• _EXERCISE OBJECTIVE_
Below are the entries; give again exactly the lines from the one mentioning "-- and a two-pointer" through the one mentioning "-- ===== PRECONDITION", inclusive.

*** Opening of DATA SUPPLIED ***

-- pv_equiv track=rewrite | github.com/bayekislove/University | Python/WdPP/Pracownia 8/slowa_ukladalne.py | sprawdzacz
-- ===== SOURCE A (Python) =====
-- def slowo_slownik(k):
--     literki = {}
--     for i in range(len(k)):
--         if k[i] in literki.keys():
--             literki[k[i]] += 1
--         else:
--             literki[k[i]] = 1
--     return literki
--
-- def sprawdzacz(pier, dr): #z pierwszego ukladamy drugie
--     pierwsze = slowo_slownik(pier)
--     drugie = slowo_slownik(dr)
--     if len(pier) < len(dr):
--         return False
--     else:
--         for el in drugie.keys():
--             if el not in pierwsze.keys():
--                 return False
--             elif pierwsze[el] < drugie[el]:
--                 return False
--     return True
-- ===== SOURCE B (Python) =====
-- def sprawdzacz(pier, dr):
--     p = sorted(pier)
--     d = sorted(dr)
--     i = 0
--     for c in d:
--         while i < len(p) and p[i] < c:
--             i += 1
--         if i == len(p) or p[i] != c:
--             return False
--         i += 1
--     return True
-- ===== Notes on version B (the rewrite author's own statement) =====
-- stated objective: alternative
-- what changed: Drops the frequency dictionaries entirely: B sorts both words and runs a two-pointer merge scan, matching each letter of the sorted dr against the sorted pier pool, with no counting and no length comparison anywhere.
import Mathlib
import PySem

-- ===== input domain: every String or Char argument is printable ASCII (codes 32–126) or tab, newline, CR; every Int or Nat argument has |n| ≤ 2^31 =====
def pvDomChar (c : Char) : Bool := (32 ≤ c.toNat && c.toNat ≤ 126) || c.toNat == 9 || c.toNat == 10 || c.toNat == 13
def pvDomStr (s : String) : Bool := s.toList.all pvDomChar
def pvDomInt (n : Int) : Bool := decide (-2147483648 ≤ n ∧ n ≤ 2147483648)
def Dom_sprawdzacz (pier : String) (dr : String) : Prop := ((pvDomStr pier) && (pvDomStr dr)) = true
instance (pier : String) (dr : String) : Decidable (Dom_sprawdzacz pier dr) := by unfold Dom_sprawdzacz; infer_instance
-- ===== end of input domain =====

-- B replaces A's two frequency dictionaries with a sort-and-merge algorithm: both words are sorted
-- and a two-pointer scan matches each letter of sorted dr against the sorted pier pool (objective: alternative).

-- ===== PORT A =====
def slowoSlownik (k : String) : PySem.Dict Char Int :=
  (PySem.List.pyRange 0 (PySem.Str.len k)).foldl
    (fun literki i =>
      if literki.contains (PySem.List.pyGetD k.toList i ' ') then
        literki.insert (PySem.List.pyGetD k.toList i ' ')
          (literki.getD (PySem.List.pyGetD k.toList i ' ') 0 + 1)
      else literki.insert (PySem.List.pyGetD k.toList i ' ') 1)
    PySem.Dict.empty

def sprawdzacz (pier : String) (dr : String) : Bool :=
  let pierwsze := slowoSlownik pier
  let drugie := slowoSlownik dr
  if PySem.Str.len pier < PySem.Str.len dr then false
  else drugie.keys.all (fun el =>
    if !pierwsze.contains el then false
    else if pierwsze.getD el 0 < drugie.getD el 0 then false
    else true)

-- ===== PORT B =====
-- B's two-pointer merge loop: the pointer i into the sorted pier is represented by the remaining
-- suffix of p; 'q < c → recurse on ps' is the inner while advancing i, 'q = c' consumes the match.
def sprGo (p : List Char) (d : List Char) : Bool :=
  match p, d with
  | _, [] => true
  | [], _ :: _ => false
  | q :: ps, c :: cs =>
    if q < c then sprGo ps (c :: cs)
    else if q = c then sprGo ps cs
    else false

def sprawdzacz_alt (pier : String) (dr : String) : Bool :=
  sprGo (PySem.List.sorted pier.toList (fun x => x) false)
        (PySem.List.sorted dr.toList (fun x => x) false)

-- ===== PRECONDITION & SPEC =====
def Spec_sprawdzacz (pier : String) (dr : String) (out : Bool) : Prop := out = sprawdzacz_alt pier dr
instance (pier : String) (dr : String) (out : Bool) : Decidable (Spec_sprawdzacz pier dr out) := by unfold Spec_sprawdzacz; infer_instance

-- ===== CLAIM (what is proved, stated in full; the proofs are below) =====
def Claim_equal_sprawdzacz : Prop := ∀ (pier : String) (dr : String), Dom_sprawdzacz pier dr → Spec_sprawdzacz pier dr (sprawdzacz pier dr)

-- ===== LEMMAS AND PROOFS =====

-- A's counting loop builds exactly collections.Counter of the string's characters.
theorem slowoSlownik_eq_counter (k : String) :
    slowoSlownik k = PySem.Dict.counter k.toList := by
  unfold slowoSlownik
  have hlen : PySem.Str.len k = PySem.List.len k.toList := by
    simp [PySem.Str.len_eq, PySem.List.len_eq]
  rw [hlen]
  refine Eq.trans (PySem.List.foldl_pyRange_pyGetD k.toList ' '
      (fun (literki : PySem.Dict Char Int) c =>
        if literki.contains c then literki.insert c (literki.getD c 0 + 1)
        else literki.insert c 1) PySem.Dict.empty le_rfl) ?_
  simp only [Int.toNat_zero, List.drop_zero]
  rw [← PySem.Dict.foldl_insert_getD_add_one_eq_counter]
  congr 1
  funext d c
  by_cases h : d.contains c
  · simp [h]
  · simp only [Bool.not_eq_true] at h
    simp [h, PySem.Dict.getD_of_not_contains d 0 h]

-- On sorted inputs, B's merge scan succeeds exactly when every character occurs in the pool at
-- least as often as in the word.
theorem sprGo_eq_true_iff (p : List Char) : ∀ (d : List Char),
    p.Pairwise (· ≤ ·) → d.Pairwise (· ≤ ·) →
    (sprGo p d = true ↔ ∀ x, d.count x ≤ p.count x) := by
  induction p with
  | nil =>
    intro d _ _
    cases d with
    | nil => simp [sprGo]
    | cons c cs =>
      simp only [sprGo, Bool.false_eq_true, false_iff, not_forall, not_le]
      exact ⟨c, by simp⟩
  | cons q ps ih =>
    intro d hp hd
    cases d with
    | nil => simp [sprGo]
    | cons c cs =>
      have hps : ps.Pairwise (· ≤ ·) := hp.tail
      unfold sprGo
      by_cases hqc : q < c
      · simp only [hqc, if_true]
        rw [ih (c :: cs) hps hd]
        have hq0 : (c :: cs).count q = 0 := by
          refine List.count_eq_zero.2 ?_
          intro hmem
          rcases List.mem_cons.1 hmem with h | h
          · exact lt_irrefl q (h ▸ hqc)
          · exact lt_irrefl q (lt_of_lt_of_le hqc (List.rel_of_pairwise_cons hd h))
        constructor
        · intro h x
          calc (c :: cs).count x ≤ ps.count x := h x
            _ ≤ (q :: ps).count x := List.count_le_count_cons ..
        · intro h x
          by_cases hxq : x = q
          · subst hxq; rw [hq0]; exact Nat.zero_le _
          · have := h x
            rwa [List.count_cons_of_ne (Ne.symm hxq)] at this
      · by_cases heq : q = c
        · subst heq
          rw [if_neg hqc, if_pos rfl]
          rw [ih cs hps hd.tail]
          constructor
          · intro h x
            by_cases hxq : x = q
            · subst hxq
              simp only [List.count_cons_self]
              exact Nat.add_le_add_right (h x) 1
            · rw [List.count_cons_of_ne (Ne.symm hxq), List.count_cons_of_ne (Ne.symm hxq)]
              exact h x
          · intro h x
            by_cases hxq : x = q
            · subst hxq
              have := h x
              simp only [List.count_cons_self] at this
              omega
            · have := h x
              rwa [List.count_cons_of_ne (Ne.symm hxq), List.count_cons_of_ne (Ne.symm hxq)] at this
        · have hcq : c < q := lt_of_le_of_ne (not_lt.1 hqc) (fun he => heq he.symm)
          rw [if_neg hqc, if_neg heq]
          simp only [Bool.false_eq_true, false_iff, not_forall, not_le]
          refine ⟨c, ?_⟩
          have hc0 : (q :: ps).count c = 0 := by
            refine List.count_eq_zero.2 ?_
            intro hmem
            rcases List.mem_cons.1 hmem with h | h
            · exact lt_irrefl c (h ▸ hcq)
            · exact lt_irrefl c (lt_of_lt_of_le hcq (List.rel_of_pairwise_cons hp h))
          rw [hc0]
          simp

-- sprawdzacz_alt answers the same count-domination question (sorting is a permutation).
theorem sprawdzacz_alt_eq_true_iff (pier dr : String) :
    sprawdzacz_alt pier dr = true ↔ ∀ x, dr.toList.count x ≤ pier.toList.count x := by
  unfold sprawdzacz_alt
  have hpp : (PySem.List.sorted pier.toList (fun x => x) false).Pairwise (· ≤ ·) := by
    simpa using PySem.List.sorted_pairwise pier.toList (fun x => x)
  have hpd : (PySem.List.sorted dr.toList (fun x => x) false).Pairwise (· ≤ ·) := by
    simpa using PySem.List.sorted_pairwise dr.toList (fun x => x)
  rw [sprGo_eq_true_iff _ _ hpp hpd]
  constructor
  · intro h x
    have := h x
    rwa [(PySem.List.sorted_perm dr.toList (fun x => x) false).count_eq,
      (PySem.List.sorted_perm pier.toList (fun x => x) false).count_eq] at this
  · intro h x
    rw [(PySem.List.sorted_perm dr.toList (fun x => x) false).count_eq,
      (PySem.List.sorted_perm pier.toList (fun x => x) false).count_eq]
    exact h x

-- If every count of dr is dominated by pier's, then dr is no longer than pier.
theorem length_le_of_count_le (xs ys : List Char)
    (h : ∀ c, xs.count c ≤ ys.count c) : xs.length ≤ ys.length := by
  have hle : (↑xs : Multiset Char) ≤ (↑ys : Multiset Char) :=
    Multiset.le_iff_count.2 (by intro a; simpa using h a)
  simpa using Multiset.card_le_card hle

theorem all_congr_mem {α : Type} {l : List α} {p q : α → Bool}
    (h : ∀ x ∈ l, p x = q x) : l.all p = l.all q := by
  induction l with
  | nil => rfl
  | cons a t ih =>
    simp only [List.all_cons, h a (by simp)]
    rw [ih (fun x hx => h x (by simp [hx]))]

-- A answers exactly the count-domination question (its length test is subsumed).
theorem sprawdzacz_eq_true_iff (pier dr : String) :
    sprawdzacz pier dr = true ↔ ∀ c, dr.toList.count c ≤ pier.toList.count c := by
  unfold sprawdzacz
  simp only [slowoSlownik_eq_counter, PySem.Dict.keys_counter]
  have hall : (PySem.Set.ofList dr.toList).all (fun el =>
      if !(PySem.Dict.counter pier.toList).contains el then false
      else if (PySem.Dict.counter pier.toList).getD el 0 < (PySem.Dict.counter dr.toList).getD el 0 then false
      else true)
    = (PySem.Set.ofList dr.toList).all
        (fun el => decide (dr.toList.count el ≤ pier.toList.count el)) := by
    apply all_congr_mem
    intro el hel
    have hmem : el ∈ dr.toList := (PySem.Set.mem_ofList dr.toList el).1 hel
    by_cases hc : (PySem.Dict.counter pier.toList).contains el
    · simp only [hc, Bool.not_true, Bool.false_eq_true, if_false, PySem.Dict.getD_counter]
      by_cases hlt : pier.toList.count el < dr.toList.count el
      · have hnle : ¬ (dr.toList.count el ≤ pier.toList.count el) := by omega
        simp [Nat.cast_lt, hlt, hnle]
      · have hle : dr.toList.count el ≤ pier.toList.count el := by omega
        simp [Nat.cast_lt, hlt, hle]
    · have hnot : el ∉ pier.toList := by
        rw [PySem.Dict.contains_counter] at hc
        simpa using hc
      have h0 : pier.toList.count el = 0 := List.count_eq_zero.2 hnot
      have h1 : 0 < dr.toList.count el := List.count_pos_iff.2 hmem
      have hnle : ¬ (dr.toList.count el ≤ pier.toList.count el) := by omega
      simp [hc, hnle]
  by_cases hlen : PySem.Str.len pier < PySem.Str.len dr
  · simp only [hlen, if_true, Bool.false_eq_true, false_iff, not_forall, not_le]
    have hlt : pier.toList.length < dr.toList.length := by
      simpa [PySem.Str.len_eq] using hlen
    by_contra hcon
    push Not at hcon
    exact absurd (length_le_of_count_le dr.toList pier.toList (fun c => hcon c)) (by omega)
  · simp only [hlen, if_false, hall, List.all_eq_true]
    constructor
    · intro h c
      by_cases hmem : c ∈ dr.toList
      · simpa using h c ((PySem.Set.mem_ofList dr.toList c).2 hmem)
      · simp [List.count_eq_zero.2 hmem]
    · intro h el _
      simpa using h el

-- ===== VERDICT (by name: the statement is the Claim_ definition above) =====
theorem sprawdzacz_spec : Claim_equal_sprawdzacz := by
  intro pier dr _
  unfold Spec_sprawdzacz
  have hA := sprawdzacz_eq_true_iff pier dr
  have hB := sprawdzacz_alt_eq_true_iff pier dr
  cases ha : sprawdzacz pier dr
  · cases hb : sprawdzacz_alt pier dr
    · rfl
    · exact absurd (hA.2 (hB.1 hb)) (by simp [ha])
  · exact (hB.2 (hA.1 ha)).symm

*** Close of DATA SUPPLIED ***

• _RESULT OF THE TASK_
-- and a two-pointer scan matches each letter of sorted dr against the sorted pier pool (objective: alternative).

-- ===== PORT A =====
def slowoSlownik (k : String) : PySem.Dict Char Int :=
  (PySem.List.pyRange 0 (PySem.Str.len k)).foldl
    (fun literki i =>
      if literki.contains (PySem.List.pyGetD k.toList i ' ') then
        literki.insert (PySem.List.pyGetD k.toList i ' ')
          (literki.getD (PySem.List.pyGetD k.toList i ' ') 0 + 1)
      else literki.insert (PySem.List.pyGetD k.toList i ' ') 1)
    PySem.Dict.empty

def sprawdzacz (pier : String) (dr : String) : Bool :=
  let pierwsze := slowoSlownik pier
  let drugie := slowoSlownik dr
  if PySem.Str.len pier < PySem.Str.len dr then false
  else drugie.keys.all (fun el =>
    if !pierwsze.contains el then false
    else if pierwsze.getD el 0 < drugie.getD el 0 then false
    else true)

-- ===== PORT B =====
-- B's two-pointer merge loop: the pointer i into the sorted pier is represented by the remaining
-- suffix of p; 'q < c → recurse on ps' is the inner while advancing i, 'q = c' consumes the match.
def sprGo (p : List Char) (d : List Char) : Bool :=
  match p, d with
  | _, [] => true
  | [], _ :: _ => false
  | q :: ps, c :: cs =>
    if q < c then sprGo ps (c :: cs)
    else if q = c then sprGo ps cs
    else false

def sprawdzacz_alt (pier : String) (dr : String) : Bool :=
  sprGo (PySem.List.sorted pier.toList (fun x => x) false)
        (PySem.List.sorted dr.toList (fun x => x) false)

-- ===== PRECONDITION & SPEC =====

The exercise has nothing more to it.